It happened, however, that I was attending what was announced as a historic occasion for Soulpepper: its first student matinee in its new home. That meant suffering through a lot of screaming as each school was welcomed from the stage before the show. But I noticed throughout the performance that the students were enjoying it enormously. They picked up every nuance of humour or irony. The fact that these young people were having such a good time seemed to suggest there’s hope for the future of theatre. So you might say that my enjoying of the kids’ enjoyment sort of made up for the fact that I wasn’t thrilled with the show.

 

Academy Awards Afterglow (Essay)

How gratifying to have the Academy Awards prove that we at Dilettante’s Diary are dishing out discerning, intelligent opinion. Of the six big "best" awards (movie, director, actress and actor, supporting actress and actor) our reviews touted only two of the official choices: best actor (Hoffman) and best actress (Keener). That doesn’t mean, though, that we think like the Academy. I’m no statistician but given the limited field of nominees, chances are, anybody would be bound to hit on a couple of the Academy’s choices. If you refer back to my original reviews, you’ll find that I particularly dissed the performances by the winners of best supporting actress (Weisz) and actor (Clooney). But the real clincher is that best movie accolade for Crash -- our most-hated movie of the year. In his acceptance speech (as heard on this morning’s news), Paul Haggis said something about using movies as a hammer to make a point. Maybe it was the feeling of being hit over the head that put me off this movie. At any rate, you now know for sure that reading Dilettante’s Diary confirms that you’re a sophisticated person looking for alternative views.

As for the ceremony itself, I was only able to watch until about 10:30. Everybody always complains that it was dull but I found that it clipped along at a pretty good pace and I actually enjoyed the montages that everybody’s maligning this morning. Not much of the attempted comedy worked very well: those fake blurbs for some nominees, the guys with the botched makeup, Ben Stiller’s "green man" routine. The scariest moment of the evening was Lauren Bacall’s appearance. It’s nice when these living legends can still walk and talk but I think the producers should make sure beforehand.

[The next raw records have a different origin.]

lemma rowB_eq (m n i : Int) (hm : 0 ≤ m) (h1 : m ≤ i) (h2 : i ≤ n) :
    rowB i m n = rowAf m n i := by
  have hrfl : rowB i m n = mergeSD
      (((PySem.List.pyRange (if 0 < i + m then isqrtI (i + m - 1) + 1 else 0)
          ((if 0 ≤ i + n then isqrtI (i + n) else -1) + 1) 1).filter
            (fun k => k * k - i != i)).map (fun k => k * k - i))
      ((PySem.List.pyRange (if i ≥ m then isqrtI (i - m) else 0) 1 (-1)).map
          (fun r => i - r * r) ++
        (PySem.List.pyRange 2 ((if n ≥ i then isqrtI (n - i) else 0) + 1) 1).map
          (fun r => i + r * r)) := rfl
  rw [hrfl, sums_eq m n i hm h1 h2, diffs_eq m n i hm h1 h2,
    mergeSD_filter _ _ _ (PySem.List.pairwise_lt_pyRange_one m (n + 1))]
  rfl

-- ===== VERDICT (by name: the statement is the Claim_ definition above) =====
theorem SquareSumDiffList_spec : Claim_equal_SquareSumDiffList := by
  intro m n hdom hpre
  unfold Spec_SquareSumDiffList
  rw [A_items, B_items]
  apply List.map_congr_left
  intro i hi
  have hb := PySem.List.mem_pyRange_one.mp hi
  have hm : 0 ≤ m := by rcases hpre with h | h <;> omega
  rw [rowB_eq m n i hm (by omega) (by omega)]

Prize for the best recovery goes to that actress (can’t remember her name) who nearly fell on her entrance and quipped, "I do my own stunts". I thought Jon Steward did very well as host. He seemed to be enjoying himself and he came up with some pretty good lines, lots of which looked spontaneous. Overall, I was struck by the rather sweet attempt of the members of the profession to make us like them. I suppose we have to grant that even fabulously rich and famous people need a bit of affirmation at times.

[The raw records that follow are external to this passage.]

-- ===== VERDICT (by name: the statement is the Claim_ definition above) =====
theorem words_match_spec : Claim_equal_words_match := by
  intro t f _ hpre
  obtain ⟨hndt, hndf⟩ := hpre
  unfold Spec_words_match words_match words_match_alt
  dsimp only
  rw [← overlap_eq t f]
  have h0 : (0 : Int) ≤ PySem.Set.len
      (PySem.Set.inter (normalize_match_words t) (normalize_match_words f)) := by
    rw [PySem.Set.len]; positivity
  have hlen_t : PySem.List.len t = (t.length : Int) := PySem.List.len_eq t
  have hlen_f : PySem.List.len f = (f.length : Int) := PySem.List.len_eq f
  have hmle : min (min (PySem.List.len t) (PySem.List.len f)) 2 ≤ (2 : Int) := min_le_right _ _
  generalize hgov : PySem.Set.len (PySem.Set.inter (normalize_match_words t) (normalize_match_words f)) = ov at *
  by_cases hc1 : ov ≥ min (min (PySem.List.len t) (PySem.List.len f)) 2
  · rw [hlen_t, hlen_f] at hc1
    rcases (by omega : (t.length : Int) ≤ ov ∨ (f.length : Int) ≤ ov ∨ (2 : Int) ≤ ov) with h | h | h <;>
      simp [h]
  · have hc1' := hc1
    rw [hlen_t, hlen_f] at hc1'
    have hp2 : t.length = 1 → ∃ x ∈ t, x ∉ normalize_match_words f := by
      intro h1
      by_contra hx
      push Not at hx
      obtain ⟨a, ha⟩ : ∃ a, a ∈ t := by
        cases t with
        | nil => simp at h1
        | cons a _ => exact ⟨a, List.mem_cons_self ..⟩
      have := overlap_pos_of_mem t f a ha (hx a ha)
      rw [hgov] at this
      rw [h1] at hc1'
      push_cast at hc1'
      omega
    have hp3 : f.length = 1 → ∃ x ∈ f, x ∉ normalize_match_words t := by
      intro h1
      by_contra hx
      push Not at hx
      obtain ⟨b, hb⟩ : ∃ b, b ∈ f := by
        cases f with
        | nil => simp at h1
        | cons b _ => exact ⟨b, List.mem_cons_self ..⟩
      have := overlap_pos_of_mem f t b hb (hx b hb)
      have hcomm : PySem.Set.len (PySem.Set.inter (normalize_match_words f) (normalize_match_words t)) = ov := by
        rw [← hgov]
        have hperm : (PySem.Set.inter (normalize_match_words f) (normalize_match_words t)).Perm
            (PySem.Set.inter (normalize_match_words t) (normalize_match_words f)) := by
          rw [List.perm_ext_iff_of_nodup
            (PySem.Set.nodup_inter _ _ (nodup_normalize_match_words f))
            (PySem.Set.nodup_inter _ _ (nodup_normalize_match_words t))]
          intro a
          simp only [PySem.Set.mem_inter]
          tauto
        simp only [PySem.Set.len, hperm.length_eq]
      rw [hcomm] at this
      rw [h1] at hc1'
      push_cast at hc1'
      omega
    rw [loop_eq_has_concat f t hndt ov _ h0 hmle, loop_eq_has_concat t f hndf ov _ h0 hmle,
      if_neg hc1]
    cases has_concat f t <;> cases has_concat t f <;> simp <;>
      exact ⟨⟨by omega, hp2⟩, hp3⟩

I was very glad to see the salute to Robert Altman – probably the most deserving of anybody who’s ever received one of those special awards. He was charming and funny, as old guys should be, and it was gallant of him to salute the thirty-five-year-old woman whose heart he now carries. How inspiring to hear him say that he never takes on a project that he knows he can do and that he always pushes actors to show him something that he's never seen on screen before. Many people probably don’t know of the Canadian connection with him. In the late 1960s, he filmed "That Cold Day in the Park" in Vancouver, starring Wendy Dennis, and employing lots of local actors. To this day, several of my west coast actor friends have among their most treasured possessions a personal letter signed by Robert Altman telling each actor that his or her bit was the great man’s favourite part of the movie.

 

If Nobody Speaks of Remarkable Things (Novel) by Jon McGregor, 2002

When a pile of books arrives from the library, my custom is to pick up one, read a few pages, set it aside and go on to another. The point of the experiment is to see which writer has come up with the opening that appeals to me most. Usually, there’s one that grabs my attention fully, pushing all the others out of the way.

After a brief read, this one went to the bottom of the pile. The writing struck me as strange and arty. The writer seemed to be talking about something tragic that had happened. But you didn’t know what it was, none of the people had names and it was damn hard to tell which way was up. The book lingered in my possession through two renewals and by the time the library demanded it back, I’d only read 100 pages.

So I returned it, waited a few days, then ordered it again – because now I was hooked. Somewhere in those 100 pages it had dawned on me that this was one of the most beautiful books I’d read in ages. True, the writing style takes getting used to and you never fully figure out everything. Punctuation and even page formatting are eccentric. Most of it is written in an omniscient third person but the narrative voice switches to first person in some instances. We seem to be dealing with a neighbourhood of row housing in a working class district somewhere in England.  We’re frequently told about what’s going on in the street, as seen from the windows. But sometimes we enter the houses and the minds and souls of their occupants.

The unnamed thing that happened at the beginning of the book – which we don’t fully understand till the end – binds these people together and makes the smallest details of their lives stand out like etching in glass. This author has an almost god-like compasssion for people. That’s the most striking quality of the book – the writer’s empathy for human beings. But it’s very understated, all told in very plain language; the vocabulary wouldn’t give a moderately literate grade eight student any problems. The power of the writer’s feeling for these people builds very slowly, more by way of simple observation than by authorial effusion.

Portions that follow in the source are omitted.